SEVILLA 2 Abr. (EUROPA PRESS) -
El Museo de Bellas Artes de Sevilla contará para la exposición conmemorativa del cuarto centenario del fallecimiento del escultor barroco Juan de Mesa (Córdoba, 1583-Sevilla, 1627) con una talla de Virgen que el imaginero realizó hacia el final de su vida, en plena madurez creativa, que acaba de ser restaurada.
Se trata de 'La Virgen con el niño' --también conocida como 'La virgen de las Cuevas'--, una de las dos obras que el escultor aceptó el encargo de ejecutar para los retablos colaterales del coro de legos del monasterio de la Cartuja de Santa María de las Cuevas, junto a un 'San Juan bautista', según se detalla en una nota difundida este jueves por la Consejería de Cultura y Deporte de la Junta de Andalucía.
Dichas esculturas formarán parte de la referida exposición conmemorativa del cuarto centenario del fallecimiento del artista andaluz, que abrirá sus puertas en noviembre de 2026.
'La Virgen con el niño' es una escultura en madera de cedro que, según valoran desde la Consejería de Cultura, revela la "maestría" alcanzada por Juan de Mesa, quien la ejecutó tras quedar en suspenso en 1621 el encargo realizado inicialmente a su maestro, Juan Martínez Montañés.
Dos años más tarde, la propuesta fue otorgada al imaginero cordobés por el mismo dinero y en las mismas condiciones que al artista nacido en Alcalá la Real (Jaén).
Desde la Consejería puntualizan que la vinculación que muestra esta 'Virgen con niño' no se detiene ahí, ya que esta imagen ha sido relacionada con la 'Virgen con el Niño' que Montañés realizó para el Oratorio de San Isidoro del Campo, aunque "con diferencias formales y expresivas".
Igualmente, la escultura, de modelado magnífico y telas finamente estofadas, permite "apreciar la profunda huella que el artista jiennense dejó en su discípulo, si bien llevándola a un terreno de mayor realismo y barroquismo".
La imagen ahora restaurada, de tamaño inferior al natural y compuesta por tres grandes bloques unidos, conserva su policromía original, de tonos claros y con decoración de oro en los ropajes.
La pieza, según ha explicado el restaurador Ignacio Bolaños, "se encontraba, aunque en apariencia no se veía mal, en un estado deficiente". "Estaba ennegrecida por la suciedad y tenía los ensambles muy marcados. Cuando la estudiamos, además, con luz ultravioleta nos dimos cuenta de que había muchos repintes y restos de barnices oxidados que camuflaban la riqueza de la policromía, tanto las encarnaciones como los estofados", ha agregado.

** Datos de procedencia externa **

def sep_response_py_alt (string : String) : List String × String :=
  let s := string.toList
  let jsonl : Int := PySem.Chars.find s ['{']
  let jsonr : Int := PySem.Chars.rfind s ['}']
  let core := PySem.Chars.slice s (some jsonl) (some (jsonr + 1))
  let st := core.foldl sepScanStep ([], [], none)
  let pieces := st.1 ++ [st.2.1]
  let res_rest := PySem.Chars.slice s none (some jsonl) ++ PySem.Chars.slice s (some (jsonr + 1)) none
  (pieces.map String.ofList, String.ofList res_rest)

-- ===== PRECONDITION & SPEC =====
def Spec_sep_response_py (string : String) (out : List String × String) : Prop := out = sep_response_py_alt string
instance (string : String) (out : List String × String) : Decidable (Spec_sep_response_py string out) := by unfold Spec_sep_response_py; infer_instance

-- ===== CLAIM (what is proved, stated in full; the proofs are below) =====
def Claim_equal_sep_response_py : Prop := ∀ (string : String), Dom_sep_response_py string → Spec_sep_response_py string (sep_response_py string)

-- ===== LEMMAS AND PROOFS =====

-- prepend a piece onto the head of a piece list
def consHL (p : List Char) : List (List Char) → List (List Char)
  | [] => [p]
  | h :: t => (p ++ h) :: t

-- what A's separator split computes, recursively
def sb : List Char → List (List Char)
  | [] => [[]]
  | [c] => [[c]]
  | c :: d :: rest =>
    if c = '}' ∧ d = '{' then [] :: sb rest
    else consHL [c] (sb (d :: rest))

-- what B's scan computes after a previous character c
def scP (c : Char) : List Char → List (List Char)
  | [] => [[]]
  | d :: rest =>
    if d = '{' ∧ c = '}' then [] :: consHL [d] (scP d rest)
    else consHL [d] (scP d rest)

def sc : List Char → List (List Char)
  | [] => [[]]
  | c :: rest => consHL [c] (scP c rest)

def wrap (p : List Char) : List Char := '{' :: (p ++ ['}'])

def wrapMid : List (List Char) → List (List Char)
  | [] => []
  | [p] => ['{' :: p]
  | p :: ps => ('{' :: (p ++ ['}'])) :: wrapMid ps

def patchC : List (List Char) → List (List Char)
  | [] => []
  | [p] => [p]
  | p :: ps => (p ++ ['}']) :: wrapMid ps

theorem consHL_consHL (a b : List Char) (x : List (List Char)) :
    consHL a (consHL b x) = consHL (a ++ b) x := by
  cases x <;> simp [consHL]

theorem sb_ne_nil (l : List Char) : sb l ≠ [] := by
  induction l using sb.induct with
  | case1 => simp [sb]
  | case2 c => simp [sb]
  | case3 c d rest h ih => simp [sb, h]
  | case4 c d rest h ih =>
    simp only [sb, if_neg h]
    cases hs : sb (d :: rest) <;> simp [consHL]

theorem scP_nobreak (c : Char) (hc : c ≠ '}') (l : List Char) : scP c l = sc l := by
  cases l with
  | nil => simp [scP, sc]
  | cons d rest => simp [scP, sc, hc]

theorem patchC_cons (p : List Char) (ps : List (List Char)) (h : ps ≠ []) :
    patchC (p :: ps) = (p ++ ['}']) :: wrapMid ps := by
  cases ps with
  | nil => exact absurd rfl h
  | cons q t => simp [patchC]

theorem patchC_consHL (c : Char) (ps : List (List Char)) :
    patchC (consHL [c] ps) = consHL [c] (patchC ps) := by
  match ps with
  | [] => simp [consHL, patchC]
  | [p] => simp [consHL, patchC]
  | p :: q :: ps' => simp [consHL, patchC]

theorem wrapMid_eq (ps : List (List Char)) (h : ps ≠ []) :
    wrapMid ps = consHL ['{'] (patchC ps) := by
  match ps with
  | [p] => simp [wrapMid, patchC, consHL]
  | p :: q :: ps' => simp [wrapMid, patchC, consHL]

-- A's patched split equals B's scan
theorem patchC_sb (l : List Char) : patchC (sb l) = sc l := by
  induction l using sb.induct with
  | case1 => simp [sb, sc, patchC]
  | case2 c => simp [sb, sc, patchC, scP, consHL]
  | case3 c d rest h ih =>
    obtain ⟨hc, hd⟩ := h
    subst hc; subst hd
    have hscp : scP '{' rest = sc rest := scP_nobreak '{' (by decide) rest
    have h2 : patchC ([] :: sb rest) = ['}'] :: wrapMid (sb rest) := by
      cases hs : sb rest with
      | nil => exact absurd hs (sb_ne_nil rest)
      | cons a t => cases t <;> simp [patchC, wrapMid]
    rw [sb, if_pos ⟨rfl, rfl⟩, h2, wrapMid_eq (sb rest) (sb_ne_nil rest), ih, ← hscp]
    rw [sc]
    have h3 : scP '}' ('{' :: rest) = [] :: consHL ['{'] (scP '{' rest) := by
      rw [scP]; simp
    rw [h3]
    simp [consHL]
  | case4 c d rest h ih =>
    rw [sb, if_neg h, patchC_consHL, ih, sc, sc]
    have h4 : scP c (d :: rest) = consHL [d] (scP d rest) := by
      rw [scP, if_neg (by tauto)]
    rw [h4]

-- ===== relating B's foldl to scP =====

theorem scan_go (l : List Char) : ∀ (P : List (List Char)) (buf : List Char) (c : Char),
    (l.foldl sepScanStep (P, buf, some c)).1 ++ [(l.foldl sepScanStep (P, buf, some c)).2.1]
      = P ++ consHL buf (scP c l) := by
  induction l with
  | nil => intro P buf c; simp [scP, consHL]
  | cons d rest ih =>
    intro P buf c
    by_cases h : d = '{' ∧ c = '}'
    · obtain ⟨hd, hc⟩ := h
      subst hd; subst hc
      have hF : sepScanStep (P, buf, some '}') '{' = (P ++ [buf], ['{'], some '{') := by
        simp [sepScanStep]
      simp only [List.foldl_cons, hF, ih]
      have h3 : scP '}' ('{' :: rest) = [] :: consHL ['{'] (scP '{' rest) := by
        rw [scP]; simp
      rw [h3]
      simp [consHL]
    · have hF : sepScanStep (P, buf, some c) d = (P, buf ++ [d], some d) := by
        simp only [sepScanStep]
        rw [if_neg (by simpa using h)]
      simp only [List.foldl_cons, hF, ih]
      rw [scP, if_neg h, consHL_consHL]

theorem scan_eq_sc (l : List Char) :
    (l.foldl sepScanStep ([], [], none)).1 ++ [(l.foldl sepScanStep ([], [], none)).2.1] = sc l := by
  cases l with
  | nil => simp [sc]
  | cons c rest =>
    have hF : sepScanStep ([], [], none) c = ([], [c], some c) := by
      simp [sepScanStep]
    simp only [List.foldl_cons, hF, scan_go rest [] [c] c]
    simp [sc]

-- ===== relating A's patch loop to patchC =====

def wrapFold (r : List (List Char)) (a b : Int) : List (List Char) :=
  (PySem.List.pyRange a b 1).foldl sepPatchStep r

theorem wrapFold_shift (n : ℕ) : ∀ (a b : Int), 1 ≤ a → (b - a).toNat = n →
    ∀ (hd : List Char) (t : List (List Char)),
      wrapFold (hd :: t) a b = hd :: wrapFold t (a - 1) (b - 1) := by
  induction n with
  | zero =>
    intro a b ha hn hd t
    unfold wrapFold
    rw [PySem.List.pyRange_one_eq_nil (by omega), PySem.List.pyRange_one_eq_nil (by omega)]
    simp
  | succ k ih =>
    intro a b ha hn hd t
    have hab : a < b := by omega
    rw [show wrapFold (hd :: t) a b = wrapFold (sepPatchStep (hd :: t) a) (a + 1) b from by
      unfold wrapFold; rw [PySem.List.pyRange_one_cons hab, List.foldl_cons]]
    have ha' : a.toNat = (a - 1).toNat + 1 := by omega
    have hstep : sepPatchStep (hd :: t) a = hd :: sepPatchStep t (a - 1) := by
      unfold sepPatchStep
      rw [ha']
      simp
    rw [hstep, ih (a + 1) b (by omega) (by omega)]
    rw [show wrapFold t (a - 1) (b - 1) = wrapFold (sepPatchStep t (a - 1)) (a - 1 + 1) (b - 1) from by
      unfold wrapFold; rw [PySem.List.pyRange_one_cons (by omega : a - 1 < b - 1), List.foldl_cons]]
    norm_num

theorem wrapFold_all (t : List (List Char)) : ∀ (b : Int), 0 ≤ b → b.toNat ≤ t.length →
    wrapFold t 0 b = (t.take b.toNat).map wrap ++ t.drop b.toNat := by
  induction t with
  | nil =>
    intro b hb hlen
    have : b = 0 := by simp at hlen; omega
    subst this
    unfold wrapFold
    rw [PySem.List.pyRange_one_eq_nil (by omega)]
    simp
  | cons h t ih =>
    intro b hb hlen
    by_cases h0 : b = 0
    · subst h0
      unfold wrapFold
      rw [PySem.List.pyRange_one_eq_nil (by omega)]
      simp
    · have hpos : (0 : Int) < b := by omega
      have hlen' : b.toNat ≤ t.length + 1 := by simpa using hlen
      have hstep : sepPatchStep (h :: t) 0 = wrap h :: t := by
        simp [sepPatchStep, wrap]
      have hsh := wrapFold_shift (b - 1).toNat 1 b (by omega) (by omega) (wrap h) t
      rw [show (1 : Int) - 1 = 0 from by norm_num] at hsh
      have iht := ih (b - 1) (by omega) (by omega : (b - 1).toNat ≤ t.length)
      unfold wrapFold at hsh iht ⊢
      rw [PySem.List.pyRange_one_cons hpos, List.foldl_cons, hstep,
        show (0 : Int) + 1 = 1 from by norm_num, hsh, iht]
      have hbn : b.toNat = (b - 1).toNat + 1 := by omega
      rw [hbn]
      simp

theorem wrapMid_append (front : List (List Char)) (lastp : List Char) :
    wrapMid (front ++ [lastp]) = front.map wrap ++ [('{' :: lastp)] := by
  induction front with
  | nil => simp [wrapMid]
  | cons p front' ih =>
    cases front' with
    | nil => simp [wrapMid, wrap]
    | cons q front'' =>
      simp only [List.cons_append] at ih ⊢
      rw [wrapMid, ih]
      all_goals simp [wrap]

theorem set_last_append (front : List (List Char)) (lastp v : List Char) :
    (front ++ [lastp]).set front.length v = front ++ [v] := by
  induction front with
  | nil => simp
  | cons p front' ih => simp [ih]

theorem getD_last_append (front : List (List Char)) (lastp : List Char) :
    (front ++ [lastp]).getD front.length [] = lastp := by
  induction front with
  | nil => simp
  | cons p front' _ => simp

DETALLES DE LA RESTAURACIÓN La restauración, que ha llevado casi un año de trabajo y que ha contado con la colaboración de la Asociación de Amigos del Museo de Bellas Artes de Sevilla, arrancó con los preceptivos estudios previos y radiográficos, análisis estratigráficos y la fotografía con luz ultravioleta, que permitieron "abordar el proceso con todas las garantías".
La intervención, que ha sido integral y ha sido llevada a cabo por Ignacio Bolaños, ha permitido fijar los estratos polícromos, limpiar los superficiales y eliminar la suciedad producida por repintes y barnices envejecidos.
El proceso de limpieza, relata Ignacio Bolaños, ha permitido devolver, por ejemplo, su primitivo tono al cantarito que porta el niño, que se veía de un color marrón oscuro, pero que la restauración ha permitido devolverle su color rojizo con unos pequeños motivos dorados, "simples pero muy bonitos, dejándolo lo más parecido a su aspecto original".
También se han recuperado las zonas donde faltaba oro o estaba desgastado con oro fino al agua, aunque limitándose solo a las zonas dañadas.
La intervención en el soporte ha consistido, según explica el conservador-restaurador, en la consolidación de grietas y fisuras, colocando chirlatas de madera en las aberturas de los ensambles, la inserción de espigas de madera en los orificios y la sustitución de tornillos industriales de metal por espigas de madera, todo ello en madera de cedro, la misma que la de la talla, lo que, según valoran desde la Consejería de Cultura, "redunda en una mejor conservación de la obra".
Posteriormente se estucaron todas las faltas de policromía, así como grietas, fisuras y zonas espigadas en la fase anterior, y después se procedió a la reintegración cromática con técnica acuosa, finalizando la intervención con la primera aplicación de barniz, el ajuste de color con pigmentos al barniz y una capa de protección final.
"La limpieza ha sido grande y activa", explica Ignacio Bolaños, sobre una escultura de la etapa de madurez de Juan de Mesa que, según subrayan desde la Consejería de Cultura, puede disfrutarse, junto a otras obras maestras del barroco andaluz, en el Museo de Bellas Artes de Sevilla.